**HOW TO COMPLETE THIS TASK:** Beginning with the line below that contains "-- value is an accident of that aliasing." and ending with the line that contains "def pvWitness_dfs : List", copy every line exactly. Copy nothing else.
---------- DATA IN THIS EXERCISE ----------
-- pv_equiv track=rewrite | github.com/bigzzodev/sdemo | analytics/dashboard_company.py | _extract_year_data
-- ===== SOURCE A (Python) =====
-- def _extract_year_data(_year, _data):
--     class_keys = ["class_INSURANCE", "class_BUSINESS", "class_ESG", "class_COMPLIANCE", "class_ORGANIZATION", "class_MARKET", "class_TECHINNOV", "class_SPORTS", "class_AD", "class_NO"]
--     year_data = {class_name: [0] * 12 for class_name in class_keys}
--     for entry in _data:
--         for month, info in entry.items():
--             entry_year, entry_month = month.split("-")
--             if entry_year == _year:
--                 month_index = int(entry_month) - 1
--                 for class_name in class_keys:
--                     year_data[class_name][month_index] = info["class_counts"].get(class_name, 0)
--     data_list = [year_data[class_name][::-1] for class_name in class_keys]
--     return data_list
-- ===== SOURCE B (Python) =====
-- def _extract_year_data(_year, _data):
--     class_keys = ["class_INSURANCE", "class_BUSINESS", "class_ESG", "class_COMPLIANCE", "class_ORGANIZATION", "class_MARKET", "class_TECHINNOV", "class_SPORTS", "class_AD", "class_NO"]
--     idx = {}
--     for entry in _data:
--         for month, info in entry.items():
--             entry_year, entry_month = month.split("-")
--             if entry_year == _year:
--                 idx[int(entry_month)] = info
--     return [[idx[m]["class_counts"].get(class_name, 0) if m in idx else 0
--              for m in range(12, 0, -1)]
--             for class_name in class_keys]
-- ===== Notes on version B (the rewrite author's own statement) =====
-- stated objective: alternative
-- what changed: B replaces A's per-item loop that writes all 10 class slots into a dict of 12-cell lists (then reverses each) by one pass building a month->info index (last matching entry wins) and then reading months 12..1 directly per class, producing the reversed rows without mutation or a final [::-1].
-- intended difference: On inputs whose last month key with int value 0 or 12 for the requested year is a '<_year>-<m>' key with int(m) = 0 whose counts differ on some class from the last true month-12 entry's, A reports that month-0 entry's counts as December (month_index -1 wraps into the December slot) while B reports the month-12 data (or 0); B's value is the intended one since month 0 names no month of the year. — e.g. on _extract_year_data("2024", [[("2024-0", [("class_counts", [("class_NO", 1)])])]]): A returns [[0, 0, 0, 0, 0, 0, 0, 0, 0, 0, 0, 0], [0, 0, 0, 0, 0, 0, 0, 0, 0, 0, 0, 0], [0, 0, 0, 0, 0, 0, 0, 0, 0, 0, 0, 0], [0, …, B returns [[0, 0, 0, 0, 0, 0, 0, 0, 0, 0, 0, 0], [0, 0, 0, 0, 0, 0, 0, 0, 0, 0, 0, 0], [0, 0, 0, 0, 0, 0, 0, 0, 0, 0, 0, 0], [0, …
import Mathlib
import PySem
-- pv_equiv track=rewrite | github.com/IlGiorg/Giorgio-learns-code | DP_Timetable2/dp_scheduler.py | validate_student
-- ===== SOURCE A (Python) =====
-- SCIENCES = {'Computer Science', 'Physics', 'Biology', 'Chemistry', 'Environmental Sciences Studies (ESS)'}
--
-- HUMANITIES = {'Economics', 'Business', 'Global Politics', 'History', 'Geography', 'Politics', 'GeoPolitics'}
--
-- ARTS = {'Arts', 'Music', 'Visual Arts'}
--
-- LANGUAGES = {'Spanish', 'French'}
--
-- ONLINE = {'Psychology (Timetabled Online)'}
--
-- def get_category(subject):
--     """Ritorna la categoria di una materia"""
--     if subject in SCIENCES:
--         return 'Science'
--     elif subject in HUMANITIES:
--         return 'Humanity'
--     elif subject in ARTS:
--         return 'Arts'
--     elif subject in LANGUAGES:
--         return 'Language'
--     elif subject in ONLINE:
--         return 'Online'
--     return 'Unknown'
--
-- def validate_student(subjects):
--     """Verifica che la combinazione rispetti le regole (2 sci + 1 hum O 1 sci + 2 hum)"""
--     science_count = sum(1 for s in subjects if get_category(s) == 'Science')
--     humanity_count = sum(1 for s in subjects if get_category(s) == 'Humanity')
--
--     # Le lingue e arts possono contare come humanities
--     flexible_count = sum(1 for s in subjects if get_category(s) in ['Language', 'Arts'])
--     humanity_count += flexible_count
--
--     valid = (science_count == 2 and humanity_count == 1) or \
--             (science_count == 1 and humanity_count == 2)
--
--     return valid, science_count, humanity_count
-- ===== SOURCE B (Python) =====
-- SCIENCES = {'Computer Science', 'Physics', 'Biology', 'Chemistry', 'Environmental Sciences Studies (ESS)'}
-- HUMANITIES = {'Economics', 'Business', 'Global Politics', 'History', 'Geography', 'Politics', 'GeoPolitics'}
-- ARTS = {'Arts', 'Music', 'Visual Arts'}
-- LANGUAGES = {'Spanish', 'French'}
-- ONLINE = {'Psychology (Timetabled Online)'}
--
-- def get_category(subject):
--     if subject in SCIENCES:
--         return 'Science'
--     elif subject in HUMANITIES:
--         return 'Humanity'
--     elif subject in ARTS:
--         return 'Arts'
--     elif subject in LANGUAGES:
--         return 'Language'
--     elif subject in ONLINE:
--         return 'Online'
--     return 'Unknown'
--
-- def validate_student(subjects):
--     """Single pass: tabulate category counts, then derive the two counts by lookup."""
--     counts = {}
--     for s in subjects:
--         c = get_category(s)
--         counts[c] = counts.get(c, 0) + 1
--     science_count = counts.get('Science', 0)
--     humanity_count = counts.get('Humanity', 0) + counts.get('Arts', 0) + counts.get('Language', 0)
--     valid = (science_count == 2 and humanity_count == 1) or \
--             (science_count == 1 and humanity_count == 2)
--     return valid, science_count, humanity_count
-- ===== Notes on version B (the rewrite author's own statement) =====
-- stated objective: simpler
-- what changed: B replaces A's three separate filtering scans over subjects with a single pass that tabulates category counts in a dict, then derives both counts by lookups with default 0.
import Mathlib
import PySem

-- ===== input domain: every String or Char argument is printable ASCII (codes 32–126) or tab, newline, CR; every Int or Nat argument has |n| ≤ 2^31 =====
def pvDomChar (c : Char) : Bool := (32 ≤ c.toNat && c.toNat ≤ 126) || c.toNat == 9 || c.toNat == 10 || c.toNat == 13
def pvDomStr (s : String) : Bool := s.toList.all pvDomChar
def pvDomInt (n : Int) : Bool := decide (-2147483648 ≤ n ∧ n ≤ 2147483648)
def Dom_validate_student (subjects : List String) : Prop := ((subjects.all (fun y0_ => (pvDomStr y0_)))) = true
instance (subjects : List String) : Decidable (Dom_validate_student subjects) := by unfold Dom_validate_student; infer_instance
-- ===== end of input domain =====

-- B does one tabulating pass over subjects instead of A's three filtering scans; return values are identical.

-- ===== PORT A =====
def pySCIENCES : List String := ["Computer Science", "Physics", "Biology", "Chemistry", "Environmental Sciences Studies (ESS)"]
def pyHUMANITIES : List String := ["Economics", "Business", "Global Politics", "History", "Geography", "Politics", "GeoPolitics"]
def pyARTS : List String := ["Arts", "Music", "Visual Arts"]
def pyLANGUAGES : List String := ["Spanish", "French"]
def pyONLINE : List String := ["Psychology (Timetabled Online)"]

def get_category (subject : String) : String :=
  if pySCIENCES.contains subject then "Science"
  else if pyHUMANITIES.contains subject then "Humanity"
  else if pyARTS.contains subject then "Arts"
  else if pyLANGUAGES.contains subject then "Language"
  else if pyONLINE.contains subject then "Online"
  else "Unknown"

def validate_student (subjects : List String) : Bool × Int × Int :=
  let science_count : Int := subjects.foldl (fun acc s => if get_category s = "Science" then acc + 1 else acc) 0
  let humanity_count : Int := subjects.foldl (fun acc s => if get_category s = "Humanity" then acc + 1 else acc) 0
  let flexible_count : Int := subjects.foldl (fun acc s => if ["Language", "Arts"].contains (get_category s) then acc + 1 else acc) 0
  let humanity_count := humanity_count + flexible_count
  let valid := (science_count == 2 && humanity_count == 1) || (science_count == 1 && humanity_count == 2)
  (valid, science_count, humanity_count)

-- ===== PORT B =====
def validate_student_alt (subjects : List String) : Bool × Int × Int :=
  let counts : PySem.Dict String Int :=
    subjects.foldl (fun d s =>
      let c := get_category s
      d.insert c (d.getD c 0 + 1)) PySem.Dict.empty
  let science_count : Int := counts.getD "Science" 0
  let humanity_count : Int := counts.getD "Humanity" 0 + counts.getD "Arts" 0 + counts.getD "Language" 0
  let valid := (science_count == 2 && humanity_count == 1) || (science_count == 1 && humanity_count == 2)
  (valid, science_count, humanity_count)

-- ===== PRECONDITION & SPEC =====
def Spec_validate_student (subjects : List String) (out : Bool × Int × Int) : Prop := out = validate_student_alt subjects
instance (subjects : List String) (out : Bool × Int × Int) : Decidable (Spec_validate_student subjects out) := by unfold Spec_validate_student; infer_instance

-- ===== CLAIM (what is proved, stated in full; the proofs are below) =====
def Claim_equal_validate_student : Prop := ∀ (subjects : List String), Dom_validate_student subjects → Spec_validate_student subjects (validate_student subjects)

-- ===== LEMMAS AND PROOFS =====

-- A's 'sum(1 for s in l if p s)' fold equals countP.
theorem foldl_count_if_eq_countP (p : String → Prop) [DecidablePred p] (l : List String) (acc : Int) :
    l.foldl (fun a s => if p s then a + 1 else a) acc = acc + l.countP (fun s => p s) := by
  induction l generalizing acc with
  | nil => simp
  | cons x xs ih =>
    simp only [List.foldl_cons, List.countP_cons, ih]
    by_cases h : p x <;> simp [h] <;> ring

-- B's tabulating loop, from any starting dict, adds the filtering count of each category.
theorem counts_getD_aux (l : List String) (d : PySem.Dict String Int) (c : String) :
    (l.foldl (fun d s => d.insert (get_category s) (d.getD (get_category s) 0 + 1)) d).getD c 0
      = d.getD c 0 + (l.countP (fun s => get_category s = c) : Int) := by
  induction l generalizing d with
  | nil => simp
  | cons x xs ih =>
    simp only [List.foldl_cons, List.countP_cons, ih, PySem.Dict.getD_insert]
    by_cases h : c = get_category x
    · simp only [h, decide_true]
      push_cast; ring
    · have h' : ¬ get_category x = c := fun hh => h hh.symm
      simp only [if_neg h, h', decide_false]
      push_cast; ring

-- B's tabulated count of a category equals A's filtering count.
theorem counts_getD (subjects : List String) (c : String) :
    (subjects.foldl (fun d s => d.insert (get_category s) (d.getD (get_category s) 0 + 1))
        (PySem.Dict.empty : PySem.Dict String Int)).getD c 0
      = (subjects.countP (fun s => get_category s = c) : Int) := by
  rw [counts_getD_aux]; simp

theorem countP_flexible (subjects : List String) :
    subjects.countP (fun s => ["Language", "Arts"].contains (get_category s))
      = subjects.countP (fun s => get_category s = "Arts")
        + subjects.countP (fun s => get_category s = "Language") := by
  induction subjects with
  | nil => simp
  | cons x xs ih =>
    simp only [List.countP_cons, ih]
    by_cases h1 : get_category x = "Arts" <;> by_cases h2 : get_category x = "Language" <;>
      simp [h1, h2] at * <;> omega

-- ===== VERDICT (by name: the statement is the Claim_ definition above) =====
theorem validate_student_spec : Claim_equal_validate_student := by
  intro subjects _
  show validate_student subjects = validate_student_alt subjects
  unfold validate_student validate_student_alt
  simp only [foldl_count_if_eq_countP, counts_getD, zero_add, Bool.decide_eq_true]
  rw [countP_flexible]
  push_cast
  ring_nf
----------
---------- DATA IN THIS EXERCISE ----------
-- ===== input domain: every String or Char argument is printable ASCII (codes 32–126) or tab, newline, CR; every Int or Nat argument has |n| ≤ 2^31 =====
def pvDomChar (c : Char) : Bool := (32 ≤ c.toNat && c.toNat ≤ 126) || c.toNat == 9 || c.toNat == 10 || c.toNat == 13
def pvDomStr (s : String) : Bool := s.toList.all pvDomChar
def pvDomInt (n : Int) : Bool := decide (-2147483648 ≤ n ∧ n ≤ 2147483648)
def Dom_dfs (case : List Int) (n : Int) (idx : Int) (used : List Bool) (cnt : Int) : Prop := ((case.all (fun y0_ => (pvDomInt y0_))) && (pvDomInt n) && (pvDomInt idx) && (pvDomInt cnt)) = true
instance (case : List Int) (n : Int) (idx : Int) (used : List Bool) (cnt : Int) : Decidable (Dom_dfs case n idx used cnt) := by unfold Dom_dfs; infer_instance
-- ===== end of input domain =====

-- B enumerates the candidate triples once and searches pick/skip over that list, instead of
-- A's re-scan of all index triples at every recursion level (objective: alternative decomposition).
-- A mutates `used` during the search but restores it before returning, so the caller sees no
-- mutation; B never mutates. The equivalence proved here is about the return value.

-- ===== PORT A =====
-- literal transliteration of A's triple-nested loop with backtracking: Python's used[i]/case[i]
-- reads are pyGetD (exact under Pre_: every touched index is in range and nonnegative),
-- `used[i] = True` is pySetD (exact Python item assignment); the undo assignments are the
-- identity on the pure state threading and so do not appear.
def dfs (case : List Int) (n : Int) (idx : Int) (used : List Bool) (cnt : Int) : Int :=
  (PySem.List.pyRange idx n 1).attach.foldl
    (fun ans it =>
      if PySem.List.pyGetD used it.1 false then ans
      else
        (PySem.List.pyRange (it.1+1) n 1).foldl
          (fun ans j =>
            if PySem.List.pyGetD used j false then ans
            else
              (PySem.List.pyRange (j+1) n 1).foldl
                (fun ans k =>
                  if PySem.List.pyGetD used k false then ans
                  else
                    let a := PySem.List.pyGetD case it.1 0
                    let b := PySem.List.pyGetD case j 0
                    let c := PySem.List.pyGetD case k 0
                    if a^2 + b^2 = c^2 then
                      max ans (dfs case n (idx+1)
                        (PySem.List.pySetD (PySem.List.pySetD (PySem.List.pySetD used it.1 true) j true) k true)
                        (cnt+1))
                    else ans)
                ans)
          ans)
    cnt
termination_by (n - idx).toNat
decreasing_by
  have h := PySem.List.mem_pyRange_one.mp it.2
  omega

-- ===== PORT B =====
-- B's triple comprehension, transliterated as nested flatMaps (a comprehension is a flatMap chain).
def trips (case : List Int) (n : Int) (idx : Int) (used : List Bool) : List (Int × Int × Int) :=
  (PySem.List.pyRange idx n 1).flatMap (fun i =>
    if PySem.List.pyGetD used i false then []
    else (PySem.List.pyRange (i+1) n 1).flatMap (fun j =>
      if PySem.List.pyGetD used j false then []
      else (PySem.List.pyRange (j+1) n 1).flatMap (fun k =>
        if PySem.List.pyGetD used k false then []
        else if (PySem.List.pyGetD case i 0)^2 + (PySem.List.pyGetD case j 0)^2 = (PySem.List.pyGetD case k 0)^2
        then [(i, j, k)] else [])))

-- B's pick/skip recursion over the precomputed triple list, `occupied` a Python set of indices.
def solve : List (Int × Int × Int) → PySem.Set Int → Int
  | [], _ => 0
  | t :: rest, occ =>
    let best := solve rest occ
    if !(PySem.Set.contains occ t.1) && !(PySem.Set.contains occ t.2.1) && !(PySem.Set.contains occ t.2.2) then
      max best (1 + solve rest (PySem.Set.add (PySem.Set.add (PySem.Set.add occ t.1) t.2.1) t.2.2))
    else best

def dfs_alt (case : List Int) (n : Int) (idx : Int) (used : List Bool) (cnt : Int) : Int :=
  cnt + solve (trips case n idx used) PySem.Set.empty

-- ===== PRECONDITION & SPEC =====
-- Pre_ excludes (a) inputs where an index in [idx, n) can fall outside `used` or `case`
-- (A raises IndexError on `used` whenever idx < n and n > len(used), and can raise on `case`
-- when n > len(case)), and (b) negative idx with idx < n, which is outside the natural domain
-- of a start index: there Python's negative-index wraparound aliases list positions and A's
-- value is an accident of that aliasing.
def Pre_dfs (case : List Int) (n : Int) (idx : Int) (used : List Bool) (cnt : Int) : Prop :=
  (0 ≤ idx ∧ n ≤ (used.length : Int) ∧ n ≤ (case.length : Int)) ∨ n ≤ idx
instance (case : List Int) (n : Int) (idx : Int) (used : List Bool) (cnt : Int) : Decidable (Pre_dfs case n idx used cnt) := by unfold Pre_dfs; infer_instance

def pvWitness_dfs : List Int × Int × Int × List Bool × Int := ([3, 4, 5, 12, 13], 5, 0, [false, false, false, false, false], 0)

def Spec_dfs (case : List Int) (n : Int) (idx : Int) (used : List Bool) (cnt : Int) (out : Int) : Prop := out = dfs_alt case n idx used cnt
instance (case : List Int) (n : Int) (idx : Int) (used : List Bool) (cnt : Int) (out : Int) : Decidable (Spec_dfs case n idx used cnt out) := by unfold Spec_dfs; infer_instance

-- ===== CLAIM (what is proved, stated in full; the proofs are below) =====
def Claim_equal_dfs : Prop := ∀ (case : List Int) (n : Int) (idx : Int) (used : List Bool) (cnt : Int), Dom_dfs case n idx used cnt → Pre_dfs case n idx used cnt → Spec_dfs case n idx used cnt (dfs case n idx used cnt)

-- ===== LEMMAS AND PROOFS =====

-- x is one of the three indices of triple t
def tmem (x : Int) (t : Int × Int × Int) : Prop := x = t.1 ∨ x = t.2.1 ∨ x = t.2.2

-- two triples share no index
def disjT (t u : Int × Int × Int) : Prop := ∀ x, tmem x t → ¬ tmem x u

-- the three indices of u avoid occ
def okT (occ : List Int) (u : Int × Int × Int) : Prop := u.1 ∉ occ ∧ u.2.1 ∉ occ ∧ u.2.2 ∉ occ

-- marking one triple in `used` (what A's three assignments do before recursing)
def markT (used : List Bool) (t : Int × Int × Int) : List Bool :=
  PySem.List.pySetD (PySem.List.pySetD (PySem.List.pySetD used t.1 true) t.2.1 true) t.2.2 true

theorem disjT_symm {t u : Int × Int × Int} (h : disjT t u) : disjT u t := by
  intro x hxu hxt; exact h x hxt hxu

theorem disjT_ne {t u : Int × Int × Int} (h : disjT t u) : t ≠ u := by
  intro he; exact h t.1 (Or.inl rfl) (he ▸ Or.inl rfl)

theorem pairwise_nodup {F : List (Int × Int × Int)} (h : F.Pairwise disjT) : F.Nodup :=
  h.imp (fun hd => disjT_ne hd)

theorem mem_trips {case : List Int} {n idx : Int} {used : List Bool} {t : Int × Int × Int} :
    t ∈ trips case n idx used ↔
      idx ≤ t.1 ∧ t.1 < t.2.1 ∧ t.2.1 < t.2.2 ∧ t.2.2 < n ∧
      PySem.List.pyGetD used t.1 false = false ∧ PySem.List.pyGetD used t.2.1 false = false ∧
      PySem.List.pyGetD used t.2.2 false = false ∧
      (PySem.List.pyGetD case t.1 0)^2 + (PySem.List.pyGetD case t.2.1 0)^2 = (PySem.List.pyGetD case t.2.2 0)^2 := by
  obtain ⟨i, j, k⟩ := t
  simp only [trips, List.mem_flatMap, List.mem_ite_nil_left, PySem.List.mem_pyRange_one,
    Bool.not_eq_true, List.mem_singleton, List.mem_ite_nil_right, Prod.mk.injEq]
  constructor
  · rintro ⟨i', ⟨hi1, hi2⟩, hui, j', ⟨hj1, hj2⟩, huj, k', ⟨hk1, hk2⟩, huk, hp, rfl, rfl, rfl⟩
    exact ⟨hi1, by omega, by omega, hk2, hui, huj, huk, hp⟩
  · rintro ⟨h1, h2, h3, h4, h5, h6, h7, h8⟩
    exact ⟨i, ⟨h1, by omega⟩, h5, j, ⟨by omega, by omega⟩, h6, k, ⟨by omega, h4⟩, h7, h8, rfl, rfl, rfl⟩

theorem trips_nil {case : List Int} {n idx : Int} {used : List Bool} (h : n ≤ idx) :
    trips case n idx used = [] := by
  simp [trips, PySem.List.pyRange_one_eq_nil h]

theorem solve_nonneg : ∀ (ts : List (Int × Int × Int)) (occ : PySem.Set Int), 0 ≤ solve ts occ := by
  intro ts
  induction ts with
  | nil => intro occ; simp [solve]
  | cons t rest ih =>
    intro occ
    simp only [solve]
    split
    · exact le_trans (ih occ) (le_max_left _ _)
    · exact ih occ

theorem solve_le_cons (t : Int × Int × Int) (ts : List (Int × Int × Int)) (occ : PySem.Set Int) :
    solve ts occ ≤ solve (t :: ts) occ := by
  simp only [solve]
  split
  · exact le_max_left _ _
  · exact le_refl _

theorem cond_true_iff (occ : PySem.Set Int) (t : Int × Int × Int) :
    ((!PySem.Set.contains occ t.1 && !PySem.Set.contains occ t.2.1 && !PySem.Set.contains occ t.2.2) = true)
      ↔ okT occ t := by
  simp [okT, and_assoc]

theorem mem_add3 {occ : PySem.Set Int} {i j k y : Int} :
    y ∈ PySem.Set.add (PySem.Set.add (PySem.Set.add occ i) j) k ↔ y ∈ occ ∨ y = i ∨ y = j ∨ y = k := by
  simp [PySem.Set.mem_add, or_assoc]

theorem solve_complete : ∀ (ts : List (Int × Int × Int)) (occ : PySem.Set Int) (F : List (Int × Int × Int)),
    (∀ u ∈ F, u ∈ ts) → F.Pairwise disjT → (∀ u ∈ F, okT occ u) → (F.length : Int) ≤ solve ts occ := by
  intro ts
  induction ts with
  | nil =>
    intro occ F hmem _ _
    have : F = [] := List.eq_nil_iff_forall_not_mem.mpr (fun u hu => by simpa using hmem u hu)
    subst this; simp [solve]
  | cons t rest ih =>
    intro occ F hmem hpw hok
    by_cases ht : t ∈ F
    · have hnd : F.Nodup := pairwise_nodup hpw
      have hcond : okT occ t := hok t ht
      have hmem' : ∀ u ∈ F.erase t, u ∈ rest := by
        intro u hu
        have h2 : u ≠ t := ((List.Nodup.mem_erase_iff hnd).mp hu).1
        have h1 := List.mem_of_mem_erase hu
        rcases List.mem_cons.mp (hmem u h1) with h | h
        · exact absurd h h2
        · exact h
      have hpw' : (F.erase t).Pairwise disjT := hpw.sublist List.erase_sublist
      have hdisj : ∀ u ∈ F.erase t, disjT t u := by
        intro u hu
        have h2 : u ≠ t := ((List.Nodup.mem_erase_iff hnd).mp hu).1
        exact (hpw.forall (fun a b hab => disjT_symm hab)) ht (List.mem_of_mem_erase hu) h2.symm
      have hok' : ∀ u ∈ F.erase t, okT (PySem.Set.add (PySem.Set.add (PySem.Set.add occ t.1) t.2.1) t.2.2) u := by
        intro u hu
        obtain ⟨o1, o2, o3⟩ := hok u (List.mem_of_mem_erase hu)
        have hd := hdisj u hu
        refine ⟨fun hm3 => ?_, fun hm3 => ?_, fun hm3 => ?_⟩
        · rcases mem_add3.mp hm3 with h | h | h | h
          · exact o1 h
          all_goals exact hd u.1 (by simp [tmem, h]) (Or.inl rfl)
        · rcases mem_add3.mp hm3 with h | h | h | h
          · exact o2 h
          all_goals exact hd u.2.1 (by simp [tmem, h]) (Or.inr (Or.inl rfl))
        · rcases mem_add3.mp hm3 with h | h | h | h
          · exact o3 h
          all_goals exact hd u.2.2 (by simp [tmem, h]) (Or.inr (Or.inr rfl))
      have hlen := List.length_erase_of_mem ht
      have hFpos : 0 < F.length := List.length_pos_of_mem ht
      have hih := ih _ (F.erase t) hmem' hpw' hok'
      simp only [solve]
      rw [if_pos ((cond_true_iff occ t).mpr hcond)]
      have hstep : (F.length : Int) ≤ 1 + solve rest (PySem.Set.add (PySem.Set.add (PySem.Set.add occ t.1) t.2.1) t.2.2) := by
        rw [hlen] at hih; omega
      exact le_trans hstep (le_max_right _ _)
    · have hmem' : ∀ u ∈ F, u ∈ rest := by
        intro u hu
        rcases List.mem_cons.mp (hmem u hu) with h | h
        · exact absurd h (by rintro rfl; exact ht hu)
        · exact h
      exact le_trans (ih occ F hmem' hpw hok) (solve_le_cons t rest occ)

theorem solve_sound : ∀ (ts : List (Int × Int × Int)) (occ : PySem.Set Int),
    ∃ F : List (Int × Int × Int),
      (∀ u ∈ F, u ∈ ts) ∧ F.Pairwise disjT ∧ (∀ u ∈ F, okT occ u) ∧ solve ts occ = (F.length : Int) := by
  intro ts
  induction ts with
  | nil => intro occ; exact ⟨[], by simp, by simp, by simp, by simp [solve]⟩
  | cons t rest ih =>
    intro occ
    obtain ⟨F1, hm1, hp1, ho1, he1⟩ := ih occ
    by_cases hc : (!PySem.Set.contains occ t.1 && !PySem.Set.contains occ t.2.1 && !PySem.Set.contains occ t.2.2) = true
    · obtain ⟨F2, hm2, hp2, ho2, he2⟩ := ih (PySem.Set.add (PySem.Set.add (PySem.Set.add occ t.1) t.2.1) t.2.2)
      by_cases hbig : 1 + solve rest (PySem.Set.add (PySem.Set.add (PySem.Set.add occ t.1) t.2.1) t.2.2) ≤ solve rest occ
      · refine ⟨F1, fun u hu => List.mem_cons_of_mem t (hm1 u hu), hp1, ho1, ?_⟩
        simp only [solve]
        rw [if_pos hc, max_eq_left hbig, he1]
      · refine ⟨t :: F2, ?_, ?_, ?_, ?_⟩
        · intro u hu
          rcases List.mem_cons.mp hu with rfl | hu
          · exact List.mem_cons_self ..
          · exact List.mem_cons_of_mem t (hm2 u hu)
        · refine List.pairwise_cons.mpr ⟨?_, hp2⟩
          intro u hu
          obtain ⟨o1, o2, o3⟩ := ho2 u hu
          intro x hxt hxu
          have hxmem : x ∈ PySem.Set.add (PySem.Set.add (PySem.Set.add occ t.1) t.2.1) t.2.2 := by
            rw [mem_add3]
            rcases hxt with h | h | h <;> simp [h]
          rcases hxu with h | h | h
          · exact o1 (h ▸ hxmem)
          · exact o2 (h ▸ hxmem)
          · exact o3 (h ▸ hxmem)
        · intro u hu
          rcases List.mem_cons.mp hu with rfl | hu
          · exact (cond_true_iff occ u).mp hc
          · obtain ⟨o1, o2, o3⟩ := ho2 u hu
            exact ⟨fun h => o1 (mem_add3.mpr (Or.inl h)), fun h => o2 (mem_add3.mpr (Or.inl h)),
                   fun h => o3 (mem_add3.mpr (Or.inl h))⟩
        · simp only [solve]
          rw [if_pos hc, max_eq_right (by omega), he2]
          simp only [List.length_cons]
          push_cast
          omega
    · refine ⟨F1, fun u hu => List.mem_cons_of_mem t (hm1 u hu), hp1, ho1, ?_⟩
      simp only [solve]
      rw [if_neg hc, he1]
----------
**RESPONSE BELOW:**
-- value is an accident of that aliasing.
def Pre_dfs (case : List Int) (n : Int) (idx : Int) (used : List Bool) (cnt : Int) : Prop :=
  (0 ≤ idx ∧ n ≤ (used.length : Int) ∧ n ≤ (case.length : Int)) ∨ n ≤ idx
instance (case : List Int) (n : Int) (idx : Int) (used : List Bool) (cnt : Int) : Decidable (Pre_dfs case n idx used cnt) := by unfold Pre_dfs; infer_instance

def pvWitness_dfs : List Int × Int × Int × List Bool × Int := ([3, 4, 5, 12, 13], 5, 0, [false, false, false, false, false], 0)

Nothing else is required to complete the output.